Dataset excerpts:
-- pv_equiv track=rewrite | github.com/CrazySoda/CSE-318 | Offline-4/CSE 318 Offline 4/Datasets/convert_data_to_csv.py | detect_missing_values
-- ===== SOURCE A (Python) =====
-- def detect_missing_values(data):
--     missing_indicators = set()
--     for row in data:
--         for cell in row:
--             cell_clean = cell.strip()
--             if cell_clean in ['?', '', 'NA', 'na', 'NULL', 'null', 'NaN', 'nan', 'missing']:
--                 missing_indicators.add(cell_clean)
--     return missing_indicators
-- ===== SOURCE B (Python) =====
-- def detect_missing_values(data):
--     n = len(data)
--     if n >= 2:
--         mid = n // 2
--         return detect_missing_values(data[:mid]) | detect_missing_values(data[mid:])
--     if n == 0:
--         return set()
--     return {cell.strip() for cell in data[0]} & {'?', '', 'NA', 'na', 'NULL', 'null', 'NaN', 'nan', 'missing'}
-- ===== Notes on version B (the rewrite author's own statement) =====
-- stated objective: alternative
-- what changed: A is a single accumulating pass testing each cell against the indicator list; B is a divide-and-conquer recursion that splits the row list in half, solves each half independently, and merges the two result sets with set union (base case: one row handled by a set intersection).
import Mathlib
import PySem

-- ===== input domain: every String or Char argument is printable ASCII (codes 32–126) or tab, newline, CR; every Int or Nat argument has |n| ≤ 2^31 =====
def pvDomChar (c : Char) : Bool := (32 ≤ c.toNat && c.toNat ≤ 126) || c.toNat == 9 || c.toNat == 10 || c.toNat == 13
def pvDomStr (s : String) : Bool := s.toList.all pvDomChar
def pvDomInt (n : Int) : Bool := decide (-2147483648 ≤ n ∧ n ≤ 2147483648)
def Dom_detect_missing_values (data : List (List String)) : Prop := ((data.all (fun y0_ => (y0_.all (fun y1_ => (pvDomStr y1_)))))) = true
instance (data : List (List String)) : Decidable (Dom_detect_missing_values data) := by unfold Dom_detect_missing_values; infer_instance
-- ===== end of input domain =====

-- B replaces A's single accumulating pass with a divide-and-conquer recursion: split the rows in half, solve each half, merge with set union (alternative decomposition; same cost).


-- ===== PORT A =====
def detect_missing_values (data : List (List String)) : List String :=
  data.foldl (fun missing_indicators row =>
    row.foldl (fun missing_indicators cell =>
      let cell_clean := PySem.Str.strip cell
      if cell_clean ∈ (["?", "", "NA", "na", "NULL", "null", "NaN", "nan", "missing"] : List String)
      then PySem.Set.add missing_indicators cell_clean
      else missing_indicators) missing_indicators) PySem.Set.empty

-- ===== PORT B =====
def detect_missing_values_alt (data : List (List String)) : List String :=
  if 2 ≤ data.length then
    let mid := data.length / 2
    PySem.Set.union (detect_missing_values_alt (data.take mid)) (detect_missing_values_alt (data.drop mid))
  else
    match data with
    | [] => PySem.Set.empty
    | row :: _ =>
        PySem.Set.inter (PySem.Set.ofList (row.map PySem.Str.strip))
          (PySem.Set.ofList (["?", "", "NA", "na", "NULL", "null", "NaN", "nan", "missing"] : List String))
termination_by data.length
decreasing_by
  · simp only [List.length_take]; omega
  · simp only [List.length_drop]; omega

-- ===== PRECONDITION & SPEC =====
def Spec_detect_missing_values (data : List (List String)) (out : List String) : Prop := out = detect_missing_values_alt data
instance (data : List (List String)) (out : List String) : Decidable (Spec_detect_missing_values data out) := by unfold Spec_detect_missing_values; infer_instance

-- ===== CLAIM (what is proved, stated in full; the proofs are below) =====
def Claim_equal_detect_missing_values : Prop := ∀ (data : List (List String)), Dom_detect_missing_values data → Spec_detect_missing_values data (detect_missing_values data)

-- ===== LEMMAS AND PROOFS =====

-- the indicator list, used by the lemmas below
def pvInd : List String := ["?", "", "NA", "na", "NULL", "null", "NaN", "nan", "missing"]

-- a nested foldl over rows is the foldl over the flattened cells
theorem pv_foldl_nested {α β : Type} (g : β → α → β) (data : List (List α)) (init : β) :
    data.foldl (fun acc row => row.foldl g acc) init = (data.flatMap (fun row => row)).foldl g init := by
  induction data generalizing init with
  | nil => rfl
  | cons r rs ih => simp [List.flatMap_cons, List.foldl_append, ih]

-- filtering an add-fold = folding with a membership guard
theorem pv_filter_foldl_add (t : List String) (xs : List String) (s : List String) :
    (xs.foldl PySem.Set.add s).filter (fun x => PySem.Set.contains t x) =
      xs.foldl (fun a c => if c ∈ t then PySem.Set.add a c else a)
        (s.filter (fun x => PySem.Set.contains t x)) := by
  induction xs generalizing s with
  | nil => rfl
  | cons c cs ih =>
    rw [List.foldl_cons, List.foldl_cons, ih]
    congr 1
    by_cases hs : c ∈ s
    · rw [PySem.Set.add_of_mem hs]
      by_cases ht : c ∈ t
      · rw [if_pos ht, PySem.Set.add_of_mem (by simp [List.mem_filter, hs, ht])]
      · rw [if_neg ht]
    · rw [PySem.Set.add_of_not_mem hs, List.filter_append]
      by_cases ht : c ∈ t
      · rw [if_pos ht,
          PySem.Set.add_of_not_mem (fun h => hs (List.mem_of_mem_filter h))]
        simp [ht]
      · rw [if_neg ht]
        simp [ht]

theorem pv_filter_ofList (t xs : List String) :
    (PySem.Set.ofList xs).filter (fun x => PySem.Set.contains t x) =
      xs.foldl (fun a c => if c ∈ t then PySem.Set.add a c else a) [] := by
  rw [PySem.Set.ofList_eq_foldl, pv_filter_foldl_add]; rfl

-- A's fold equals the intersection of the deduped stripped cells with the indicator set
theorem pv_A_eq_inter (data : List (List String)) :
    detect_missing_values data =
      PySem.Set.inter
        (PySem.Set.ofList ((data.flatMap (fun row => row)).map PySem.Str.strip)) pvInd := by
  unfold detect_missing_values PySem.Set.inter
  rw [pv_filter_ofList, pv_foldl_nested, List.foldl_map]
  rfl

-- intersection with a fixed set distributes over set-of-append as a union
theorem pv_inter_ofList_append (T xs ys : List String) :
    PySem.Set.inter (PySem.Set.ofList (xs ++ ys)) T =
      PySem.Set.union (PySem.Set.inter (PySem.Set.ofList xs) T)
        (PySem.Set.inter (PySem.Set.ofList ys) T) := by
  unfold PySem.Set.inter PySem.Set.union
  rw [PySem.Set.ofList_append, PySem.Set.update_eq_append_filter,
      PySem.Set.update_eq_append_filter, List.filter_append,
      PySem.Set.ofList_eq_self_of_nodup _
        (List.Nodup.filter (fun x => PySem.Set.contains T x) (PySem.Set.nodup_ofList ys))]
  congr 1
  rw [List.filter_filter, List.filter_filter]
  apply List.filter_congr
  intro y _
  by_cases hT : y ∈ T <;> by_cases hx : y ∈ xs <;> simp [hT, hx, List.mem_filter]

-- B equals the intersection form, by strong induction on the number of rows, following B's halving recursion
theorem pv_B_eq_inter (data : List (List String)) :
    detect_missing_values_alt data =
      PySem.Set.inter
        (PySem.Set.ofList ((data.flatMap (fun row => row)).map PySem.Str.strip)) pvInd := by
  induction hn : data.length using Nat.strong_induction_on generalizing data with
  | _ n ih =>
    rw [detect_missing_values_alt.eq_def]
    by_cases h2 : 2 ≤ data.length
    · rw [if_pos h2]
      have ht := ih (data.take (data.length / 2)).length
        (by simp only [List.length_take]; omega) (data.take (data.length / 2)) rfl
      have hd := ih (data.drop (data.length / 2)).length
        (by simp only [List.length_drop]; omega) (data.drop (data.length / 2)) rfl
      show PySem.Set.union (detect_missing_values_alt (List.take (data.length / 2) data))
          (detect_missing_values_alt (List.drop (data.length / 2) data)) = _
      rw [ht, hd, ← pv_inter_ofList_append, ← List.map_append, ← List.flatMap_append,
          List.take_append_drop]
    · rw [if_neg h2]
      cases data with
      | nil => rfl
      | cons row rest =>
        cases rest with
        | cons a as =>
          exact absurd (by simp only [List.length_cons]; omega : 2 ≤ (row :: a :: as).length) h2
        | nil =>
          rw [show PySem.Set.ofList
                (["?", "", "NA", "na", "NULL", "null", "NaN", "nan", "missing"] : List String) =
              (["?", "", "NA", "na", "NULL", "null", "NaN", "nan", "missing"] : List String) from
              PySem.Set.ofList_eq_self_of_nodup _ (by decide)]
          simp [pvInd]

-- ===== VERDICT (by name: the statement is the Claim_ definition above) =====
theorem detect_missing_values_spec : Claim_equal_detect_missing_values := by
  intro data _
  unfold Spec_detect_missing_values
  rw [pv_A_eq_inter, pv_B_eq_inter]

Work instruction: Pull out each line of the listing that holds the string "induction".

Task answer:
  induction data generalizing init with
  induction xs generalizing s with
-- B equals the intersection form, by strong induction on the number of rows, following B's halving recursion
  induction hn : data.length using Nat.strong_induction_on generalizing data with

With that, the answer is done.